Intrathecal injection of autologous macrophages genetically modified to secrete BDNF by ex vivo electroporation improves hind limbs motor function after thoracic spinal cord injury in rats

Research Project

Project/Area Number	23592168
Research Category	Grant-in-Aid for Scientific Research (C)
Allocation Type	Multi-year Fund
Section	一般
Research Field	Orthopaedic surgery
Research Institution	Ehime University
Principal Investigator	OGATA Tadanori 愛媛大学, 医学部附属病院, 講師 (30291503)
Co-Investigator(Kenkyū-buntansha)	MORINO Tadao 愛媛大学, 医学部附属病院, 講師 (20380248) HORIUCHI Hideki 愛媛大学, 医学部附属病院, 助教(病院教員) (60598762)
Project Period (FY)	2011 – 2013
Project Status	Completed (Fiscal Year 2013)
Budget Amount *help	¥5,200,000 (Direct Cost: ¥4,000,000、Indirect Cost: ¥1,200,000) Fiscal Year 2013: ¥1,040,000 (Direct Cost: ¥800,000、Indirect Cost: ¥240,000) Fiscal Year 2012: ¥1,950,000 (Direct Cost: ¥1,500,000、Indirect Cost: ¥450,000) Fiscal Year 2011: ¥2,210,000 (Direct Cost: ¥1,700,000、Indirect Cost: ¥510,000)

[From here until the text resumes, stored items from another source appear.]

-- pv_equiv track=rewrite | github.com/Emanuel-de-Jong/MIDI-To-Strudel | Midi-to-Strudel.py | simplify_subdivisions
-- ===== SOURCE A (Python) =====
-- def simplify_subdivisions(subdivs):
--     current = subdivs
--     while len(current) % 2 == 0:
--         pairs = list(zip(current[::2], current[1::2]))
--         if any(second != '-' for _, second in pairs):
--             break
--
--         current = [first for first, _ in pairs]
--
--     return current
-- ===== SOURCE B (Python) =====
-- def simplify_subdivisions(subdivs):
--     stride = 1
--     n = len(subdivs)
--     while n % 2 == 0:
--         if any(subdivs[i] != '-' for i in range(stride, len(subdivs), 2 * stride)):
--             break
--         stride *= 2
--         n //= 2
--     return subdivs if stride == 1 else [subdivs[i] for i in range(0, len(subdivs), stride)]
-- ===== Notes on version B (the rewrite author's own statement) =====
-- stated objective: alternative
-- what changed: B never builds the intermediate halved lists: it keeps an integer stride and remaining length, tests the odd strided positions of the ORIGINAL list each round, and materialises a single strided selection (or returns the input unchanged) at the end.
import Mathlib
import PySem

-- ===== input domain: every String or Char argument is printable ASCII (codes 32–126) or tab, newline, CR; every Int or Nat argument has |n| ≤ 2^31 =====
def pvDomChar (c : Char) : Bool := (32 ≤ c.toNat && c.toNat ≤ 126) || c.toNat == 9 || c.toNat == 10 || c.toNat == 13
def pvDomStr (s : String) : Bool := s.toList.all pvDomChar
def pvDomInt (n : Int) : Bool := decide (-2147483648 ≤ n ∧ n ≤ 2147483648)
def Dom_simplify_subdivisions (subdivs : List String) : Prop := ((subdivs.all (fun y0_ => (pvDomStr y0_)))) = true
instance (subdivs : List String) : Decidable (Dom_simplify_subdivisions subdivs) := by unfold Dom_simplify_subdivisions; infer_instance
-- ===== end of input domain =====

-- B replaces A's repeated rebuilding of halved lists by an integer stride and one final strided
-- selection over the original list (objective: alternative decomposition, same asymptotic cost).

-- ===== PORT A =====
-- current[::2] is ported by hand as pvEvens (exact: the elements at even indices);
-- current[1::2] is pvEvens current.tail (exact: the elements at odd indices).
def pvEvens {α : Type} : List α → List α
  | [] => []
  | [a] => [a]
  | a :: _ :: t => a :: pvEvens t

-- the Python while-loop; the fuel only makes it structurally terminating (on nonempty input,
-- subdivs.length units of fuel exceed the number of halvings; both Pythons diverge on [],
-- where both ports return []).
def pvGoA (fuel : Nat) (current : List String) : List String :=
  match fuel with
  | 0 => current
  | fuel + 1 =>
    if current.length % 2 = 0 then
      let pairs := (pvEvens current).zip (pvEvens current.tail)
      if pairs.any (fun p => p.2 != "-") then current
      else pvGoA fuel (pairs.map Prod.fst)
    else current

def simplify_subdivisions (subdivs : List String) : List String :=
  pvGoA subdivs.length subdivs

-- ===== PORT B =====
-- any(subdivs[i] != '-' for i in range(stride, len(subdivs), 2*stride))
def pvAnyStride (xs : List String) (s : Nat) : Bool :=
  (PySem.List.pyRange (s : Int) (xs.length : Int) ((2 * s : Nat) : Int)).any
    (fun i => PySem.List.pyGetD xs i "" != "-")

-- the while-loop of Source B over (stride, n); fuel as in pvGoA
def pvGoB (fuel : Nat) (xs : List String) (s n : Nat) : Nat :=
  match fuel with
  | 0 => s
  | fuel + 1 =>
    if n % 2 = 0 then
      if pvAnyStride xs s then s
      else pvGoB fuel xs (2 * s) (n / 2)
    else s

def simplify_subdivisions_alt (subdivs : List String) : List String :=
  let stride := pvGoB subdivs.length subdivs 1 subdivs.length
  if stride = 1 then subdivs
  else (PySem.List.pyRange 0 (subdivs.length : Int) (stride : Int)).map
    (fun i => PySem.List.pyGetD subdivs i "")

-- ===== PRECONDITION & SPEC =====
def Spec_simplify_subdivisions (subdivs : List String) (out : List String) : Prop := out = simplify_subdivisions_alt subdivs
instance (subdivs : List String) (out : List String) : Decidable (Spec_simplify_subdivisions subdivs out) := by unfold Spec_simplify_subdivisions; infer_instance

-- ===== CLAIM (what is proved, stated in full; the proofs are below) =====
def Claim_equal_simplify_subdivisions : Prop := ∀ (subdivs : List String), Dom_simplify_subdivisions subdivs → Spec_simplify_subdivisions subdivs (simplify_subdivisions subdivs)

-- ===== LEMMAS AND PROOFS =====

-- range with a positive step: nil and cons unfoldings (for steps other than ±1)
lemma pvRange_pos_nil (a b s : Int) (hs : 0 < s) (hab : b ≤ a) :
    PySem.List.pyRange a b s = [] := by
  rw [PySem.List.pyRange_of_pos a b hs, if_neg (by omega)]
  simp

lemma pvRange_pos_cons (a b s : Int) (hs : 0 < s) (hab : a < b) :
    PySem.List.pyRange a b s = a :: PySem.List.pyRange (a + s) b s := by
  rw [PySem.List.pyRange_of_pos a b hs, PySem.List.pyRange_of_pos (a+s) b hs]
  by_cases h2 : a + s < b
  · rw [if_pos hab, if_pos h2]
    have hnn : 0 ≤ (b - (a + s) + s - 1) / s := Int.ediv_nonneg (by omega) (by omega)
    have hstep : (b - a + s - 1) / s = (b - (a + s) + s - 1) / s + 1 := by
      have := Int.add_mul_ediv_right (b - (a+s) + s - 1) 1 (c := s) (by omega)
      simp at this
      rw [← this]; ring_nf
    have hc : ((b - a + s - 1) / s).toNat = ((b - (a + s) + s - 1) / s).toNat + 1 := by omega
    rw [hc, List.range_succ_eq_map]
    simp [List.map_map, Function.comp]
    intro k _
    ring
  · rw [if_pos hab, if_neg (by omega)]
    have hc : (b - a + s - 1) / s = 1 := by
      rw [← PySem.Int.floordiv_eq_ediv_of_pos (b := s) hs,
          PySem.Int.floordiv_eq_iff_of_pos (b := s) hs]
      omega
    rw [hc]
    simp

lemma pvRange_pos_tail (a b s : Int) (hs : 0 < s) :
    (PySem.List.pyRange a b s).tail = PySem.List.pyRange (a + s) b s := by
  by_cases hab : a < b
  · rw [pvRange_pos_cons a b s hs hab]
    simp
  · rw [pvRange_pos_nil a b s hs (by omega), pvRange_pos_nil (a + s) b s hs (by omega)]
    simp

lemma pvEvens_length {α : Type} (l : List α) : (pvEvens l).length = (l.length + 1) / 2 := by
  induction l using pvEvens.induct with
  | case1 => simp [pvEvens]
  | case2 a => simp [pvEvens]
  | case3 a b t ih => simp [pvEvens, ih]; omega

-- taking every second element of a strided range doubles the stride
lemma pvEvens_map_range {β : Type} (f : Int → β) (s : Int) (hs : 0 < s) (a b : Int) :
    pvEvens ((PySem.List.pyRange a b s).map f) = (PySem.List.pyRange a b (2 * s)).map f := by
  by_cases hn : (b - a).toNat = 0
  · rw [pvRange_pos_nil a b s hs (by omega), pvRange_pos_nil a b (2*s) (by omega) (by omega)]
    simp [pvEvens]
  · generalize hN : (b - a).toNat = N at *
    induction N using Nat.strong_induction_on generalizing a with
    | _ N ih =>
      have hab : a < b := by omega
      rw [pvRange_pos_cons a b s hs hab, pvRange_pos_cons a b (2*s) (by omega) hab]
      by_cases h2 : a + s < b
      · rw [pvRange_pos_cons (a+s) b s hs h2]
        simp only [List.map_cons, pvEvens]
        have e : a + 2*s = a + s + s := by ring
        rw [e]
        by_cases h3 : a + s + s < b
        · have harg : (b - (a + s + s)).toNat < N := by omega
          have := ih _ harg (a + s + s) rfl (by omega)
          rw [this]
        · rw [pvRange_pos_nil (a+s+s) b s hs (by omega),
              pvRange_pos_nil (a+s+s) b (2*s) (by omega) (by omega)]
          simp [pvEvens]
      · have e : a + 2*s = a + s + s := by ring
        rw [e]
        rw [pvRange_pos_nil (a+s) b s hs (by omega),
            pvRange_pos_nil (a+s+s) b (2*s) (by omega) (by omega)]
        simp [pvEvens]

lemma pvTail_map {α β : Type} (f : α → β) (l : List α) : (l.map f).tail = l.tail.map f := by
  cases l <;> simp

-- the two loops agree, in lockstep, for every amount of fuel
lemma pvLoop (xs : List String) : ∀ (fuel s n : Nat) (cur : List String), 0 < s →
    cur = (PySem.List.pyRange 0 (xs.length : Int) (s : Int)).map (fun i => PySem.List.pyGetD xs i "") →
    cur.length = n →
    pvGoA fuel cur =
      (PySem.List.pyRange 0 (xs.length : Int) ((pvGoB fuel xs s n : Nat) : Int)).map
        (fun i => PySem.List.pyGetD xs i "") := by
  intro fuel
  induction fuel with
  | zero =>
    intro s n cur hs hcur hlen
    simpa [pvGoA, pvGoB] using hcur
  | succ fuel ih =>
    intro s n cur hs hcur hlen
    simp only [pvGoA, pvGoB, hlen]
    by_cases hpar : n % 2 = 0
    · rw [if_pos hpar, if_pos hpar]
      have hs' : (0:Int) < (s:Int) := by exact_mod_cast hs
      have hcast : ((2 * s : Nat) : Int) = 2 * (s : Int) := by push_cast; ring
      have h_evens : pvEvens cur =
          (PySem.List.pyRange 0 (xs.length : Int) ((2 * s : Nat) : Int)).map
            (fun i => PySem.List.pyGetD xs i "") := by
        rw [hcur, pvEvens_map_range _ (s : Int) hs' 0 (xs.length : Int), hcast]
      have h_odds : pvEvens cur.tail =
          (PySem.List.pyRange (s : Int) (xs.length : Int) ((2 * s : Nat) : Int)).map
            (fun i => PySem.List.pyGetD xs i "") := by
        rw [hcur, pvTail_map, pvRange_pos_tail 0 (xs.length : Int) (s : Int) hs',
            show (0:Int) + (s:Int) = (s:Int) by ring,
            pvEvens_map_range _ (s : Int) hs' (s : Int) (xs.length : Int), hcast]
      have hlen_e : (pvEvens cur).length = n / 2 := by
        rw [pvEvens_length, hlen]; omega
      have hlen_o : (pvEvens cur.tail).length = n / 2 := by
        rw [pvEvens_length, List.length_tail, hlen]; omega
      have hmapsnd : ((pvEvens cur).zip (pvEvens cur.tail)).map Prod.snd = pvEvens cur.tail :=
        List.map_snd_zip (by omega)
      have hmapfst : ((pvEvens cur).zip (pvEvens cur.tail)).map Prod.fst = pvEvens cur :=
        List.map_fst_zip (by omega)
      have hcond : ((pvEvens cur).zip (pvEvens cur.tail)).any (fun p => p.2 != "-") =
          pvAnyStride xs s := by
        rw [show (fun (p : String × String) => p.2 != "-") =
              ((fun x => x != "-") ∘ Prod.snd) from rfl,
            ← List.any_map, hmapsnd, h_odds, List.any_map, pvAnyStride]
        rfl
      rw [hcond]
      by_cases hbrk : pvAnyStride xs s = true
      · rw [if_pos hbrk, if_pos hbrk]
        exact hcur
      · rw [if_neg hbrk, if_neg hbrk, hmapfst]
        exact ih (2 * s) (n / 2) (pvEvens cur) (by omega) h_evens hlen_e
    · rw [if_neg hpar, if_neg hpar]
      exact hcur

-- ===== VERDICT (by name: the statement is the Claim_ definition above) =====
theorem simplify_subdivisions_spec : Claim_equal_simplify_subdivisions := by
  intro subdivs _
  unfold Spec_simplify_subdivisions simplify_subdivisions simplify_subdivisions_alt
  have hbase : subdivs =
      (PySem.List.pyRange 0 (subdivs.length : Int) ((1 : Nat) : Int)).map
        (fun i => PySem.List.pyGetD subdivs i "") := by
    have := PySem.List.map_pyGetD_pyRange_zero' subdivs ""
    simpa using this.symm
  have hloop := pvLoop subdivs subdivs.length 1 subdivs.length subdivs (by omega)
    hbase rfl
  rw [hloop]
  by_cases hstr : pvGoB subdivs.length subdivs 1 subdivs.length = 1
  · rw [hstr]
    rw [if_pos rfl]
    exact (by simpa using hbase.symm)
  · simp only [if_neg hstr]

Keywords	Spinal cord injury / rat / macrophage / gene therapy / BDNF / spinal cord
Research Abstract	In order to develop an effective substance-delivery system for the treatment of spinal cord injury, we tried to overexpress BDNF protein in injury site by the transplantation of gene-modified autologous macrophages by lumbar puncture. Rat spinal cord injury was performed at the 11th thoracic vertebral level using a MASCIS impactor. Intrathecal injection of autologous macrophages genetically modified to secrete BDNF were injected into the subarachnoid space by lumbar puncture. Injected macrophages migrated and concentrated in the injured portion of the spinal cord and expressed GFP and BDNF proteins. The hind-limb function, evaluated by the BBB scale, in the BDNF-gene transferred animals, was significantly better than that in the vehicle animals from two weeks to eight weeks after the SCI. These results suggest that transplantation of gene-transfected autologous macrophages by lumbar puncture successfully improved hind-limb motor function via BDNF production after spinal cord injury.